Content starts
-- pv_equiv track=rewrite | github.com/azusa152/Second-brain-interface | backend/infrastructure/qdrant_adapter.py | _build_note_path_prefixes
-- ===== SOURCE A (Python) =====
-- def _build_note_path_prefixes(note_path: str) -> list[str]:
--     """Build directory-prefix tokens used for strict path_prefix filtering."""
--     normalized_path = note_path.strip().replace("\\", "/").lstrip("/")
--     if "/" not in normalized_path:
--         return []
--
--     parent_path = normalized_path.rsplit("/", 1)[0]
--     prefixes: list[str] = []
--     current = ""
--     for part in parent_path.split("/"):
--         current = f"{current}{part}/" if current else f"{part}/"
--         prefixes.append(current)
--     return prefixes
-- ===== SOURCE B (Python) =====
-- def _build_note_path_prefixes(note_path: str) -> list[str]:
--     """Build directory-prefix tokens used for strict path_prefix filtering."""
--     normalized_path = note_path.strip().replace("\\", "/").lstrip("/")
--     if "/" not in normalized_path:
--         return []
--     parts = normalized_path.rsplit("/", 1)[0].split("/")
--     return ["/".join(parts[:i + 1]) + "/" for i in range(len(parts))]
-- ===== Notes on version B (the rewrite author's own statement) =====
-- stated objective: alternative
-- what changed: B drops A's running-accumulator string threaded through the loop and instead splits the parent path once and rebuilds each prefix independently by joining a growing slice of the parts in a range comprehension.
import Mathlib
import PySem

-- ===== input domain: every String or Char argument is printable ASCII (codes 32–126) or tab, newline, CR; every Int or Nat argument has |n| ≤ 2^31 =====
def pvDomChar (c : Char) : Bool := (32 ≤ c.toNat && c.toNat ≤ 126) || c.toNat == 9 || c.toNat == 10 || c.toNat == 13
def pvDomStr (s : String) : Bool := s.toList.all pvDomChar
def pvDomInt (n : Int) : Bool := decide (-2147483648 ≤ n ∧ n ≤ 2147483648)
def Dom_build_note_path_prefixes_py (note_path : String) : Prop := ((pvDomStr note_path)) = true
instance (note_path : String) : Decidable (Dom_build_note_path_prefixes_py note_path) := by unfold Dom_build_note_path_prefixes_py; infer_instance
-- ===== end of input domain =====

-- B replaces A's running-accumulator loop by building each prefix directly from a
-- slice of the split parts (objective: alternative decomposition, same cost class).

-- shared normalization line of both Pythons:
-- note_path.strip().replace("\\", "/").lstrip("/")
-- (.lstrip("/") is ported by hand as dropWhile (· == '/'); exact: it drops exactly
--  the leading '/' characters)
def pvNormalize (cs : List Char) : List Char :=
  (PySem.Chars.replace (PySem.Chars.strip cs) ['\\'] ['/']).dropWhile (· == '/')

-- shared line of both Pythons: cs.rsplit("/", 1)[0], ported by hand;
-- exact whenever '/' ∈ cs: the text strictly before the LAST '/'
def pvRsplitHead (cs : List Char) : List Char :=
  ((cs.reverse.dropWhile (fun c => !(c == '/'))).tail).reverse

-- ===== PORT A =====
def build_note_path_prefixes_py (note_path : String) : List String :=
  let normalized_path := pvNormalize note_path.toList
  if PySem.Chars.isIn ['/'] normalized_path = false then []
  else
    let parent_path := pvRsplitHead normalized_path
    let st := (PySem.Chars.splitOn parent_path ['/']).foldl
      (fun (st : List Char × List (List Char)) part =>
        let current := if st.1 = [] then part ++ ['/'] else st.1 ++ part ++ ['/']
        (current, st.2 ++ [current]))
      (([] : List Char), ([] : List (List Char)))
    st.2.map String.ofList

-- ===== PORT B =====
def build_note_path_prefixes_py_alt (note_path : String) : List String :=
  let normalized_path := pvNormalize note_path.toList
  if PySem.Chars.isIn ['/'] normalized_path = false then []
  else
    let parts := PySem.Chars.splitOn (pvRsplitHead normalized_path) ['/']
    (List.range parts.length).map (fun i =>
      String.ofList (PySem.Chars.join ['/'] (PySem.List.slice parts none (some ((i + 1 : Nat) : Int))) ++ ['/']))

-- ===== PRECONDITION & SPEC =====
def Spec_build_note_path_prefixes_py (note_path : String) (out : List String) : Prop := out = build_note_path_prefixes_py_alt note_path
instance (note_path : String) (out : List String) : Decidable (Spec_build_note_path_prefixes_py note_path out) := by unfold Spec_build_note_path_prefixes_py; infer_instance

-- ===== CLAIM (what is proved, stated in full; the proofs are below) =====
def Claim_equal_build_note_path_prefixes_py : Prop := ∀ (note_path : String), Dom_build_note_path_prefixes_py note_path → Spec_build_note_path_prefixes_py note_path (build_note_path_prefixes_py note_path)

-- ===== LEMMAS AND PROOFS =====

-- A's loop body never needs the empty-accumulator branch separately
theorem pvStepFun_eq :
    (fun (st : List Char × List (List Char)) part =>
       let current := if st.1 = [] then part ++ ['/'] else st.1 ++ part ++ ['/']
       (current, st.2 ++ [current]))
    = (fun (st : List Char × List (List Char)) part =>
       (st.1 ++ part ++ ['/'], st.2 ++ [st.1 ++ part ++ ['/']])) := by
  funext st part
  have h : (if st.1 = [] then part ++ ['/'] else st.1 ++ part ++ ['/']) = st.1 ++ part ++ ['/'] := by
    rcases st with ⟨cur, acc⟩; cases cur <;> simp
  simp only [h]

-- invariant of A's accumulator loop (in its branch-free form)
theorem pvLoop_eq (parts : List (List Char)) : ∀ (cur : List Char) (acc : List (List Char)),
    (parts.foldl
      (fun (st : List Char × List (List Char)) part =>
        (st.1 ++ part ++ ['/'], st.2 ++ [st.1 ++ part ++ ['/']])) (cur, acc)).2
    = acc ++ (List.range parts.length).map
        (fun i => cur ++ PySem.Chars.join ['/'] (parts.take (i + 1)) ++ ['/']) := by
  induction parts with
  | nil => intro cur acc; simp
  | cons p rest ih =>
    intro cur acc
    simp only [List.foldl_cons]
    rw [ih]
    simp only [List.length_cons, List.range_succ_eq_map, List.map_cons, List.map_map,
      List.append_assoc, List.singleton_append]
    congr 1
    congr 1
    · simp [PySem.Chars.join_singleton]
    apply List.map_congr_left
    intro i hi
    simp only [List.mem_range] at hi
    simp only [Function.comp_apply]
    obtain ⟨b, l, hb⟩ : ∃ b l, rest.take (i + 1) = b :: l := by
      cases h : rest.take (i + 1) with
      | nil =>
        exfalso
        have := congrArg List.length h
        simp only [List.length_take, List.length_nil] at this
        omega
      | cons b l => exact ⟨b, l, rfl⟩
    simp [List.take_succ_cons, hb, PySem.Chars.join_cons_cons]

-- B's comprehension equals the mapped image of A's loop output
theorem pvBody_eq (parts : List (List Char)) :
    ((parts.foldl
      (fun (st : List Char × List (List Char)) part =>
        let current := if st.1 = [] then part ++ ['/'] else st.1 ++ part ++ ['/']
        (current, st.2 ++ [current]))
      (([] : List Char), ([] : List (List Char)))).2).map String.ofList
    = (List.range parts.length).map (fun i =>
        String.ofList (PySem.Chars.join ['/'] (PySem.List.slice parts none (some ((i + 1 : Nat) : Int))) ++ ['/'])) := by
  rw [pvStepFun_eq, pvLoop_eq]
  simp only [List.nil_append, List.map_map]
  apply List.map_congr_left
  intro i _
  simp only [Function.comp_apply, PySem.List.slice_to_natCast]

theorem build_note_path_prefixes_py_eq_alt (note_path : String) :
    build_note_path_prefixes_py note_path = build_note_path_prefixes_py_alt note_path := by
  unfold build_note_path_prefixes_py build_note_path_prefixes_py_alt
  dsimp only
  generalize pvNormalize note_path.toList = ns
  cases h : PySem.Chars.isIn ['/'] ns with
  | false => simp
  | true =>
    rw [if_neg (by simp), if_neg (by simp)]
    exact pvBody_eq _

-- ===== VERDICT (by name: the statement is the Claim_ definition above) =====
set_option maxHeartbeats 1000000 in
theorem build_note_path_prefixes_py_spec : Claim_equal_build_note_path_prefixes_py := by
  unfold Claim_equal_build_note_path_prefixes_py Spec_build_note_path_prefixes_py
  intro note_path _
  exact build_note_path_prefixes_py_eq_alt note_path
Content ends
What is being asked – Set down only the lines above that fall between the line holding "def Dom_build_note_path_prefixes_py (note_path" and the line holding "instance (note_path : String) : Decidable", inclusive, keeping each exact.

Task response –
def Dom_build_note_path_prefixes_py (note_path : String) : Prop := ((pvDomStr note_path)) = true
instance (note_path : String) : Decidable (Dom_build_note_path_prefixes_py note_path) := by unfold Dom_build_note_path_prefixes_py; infer_instance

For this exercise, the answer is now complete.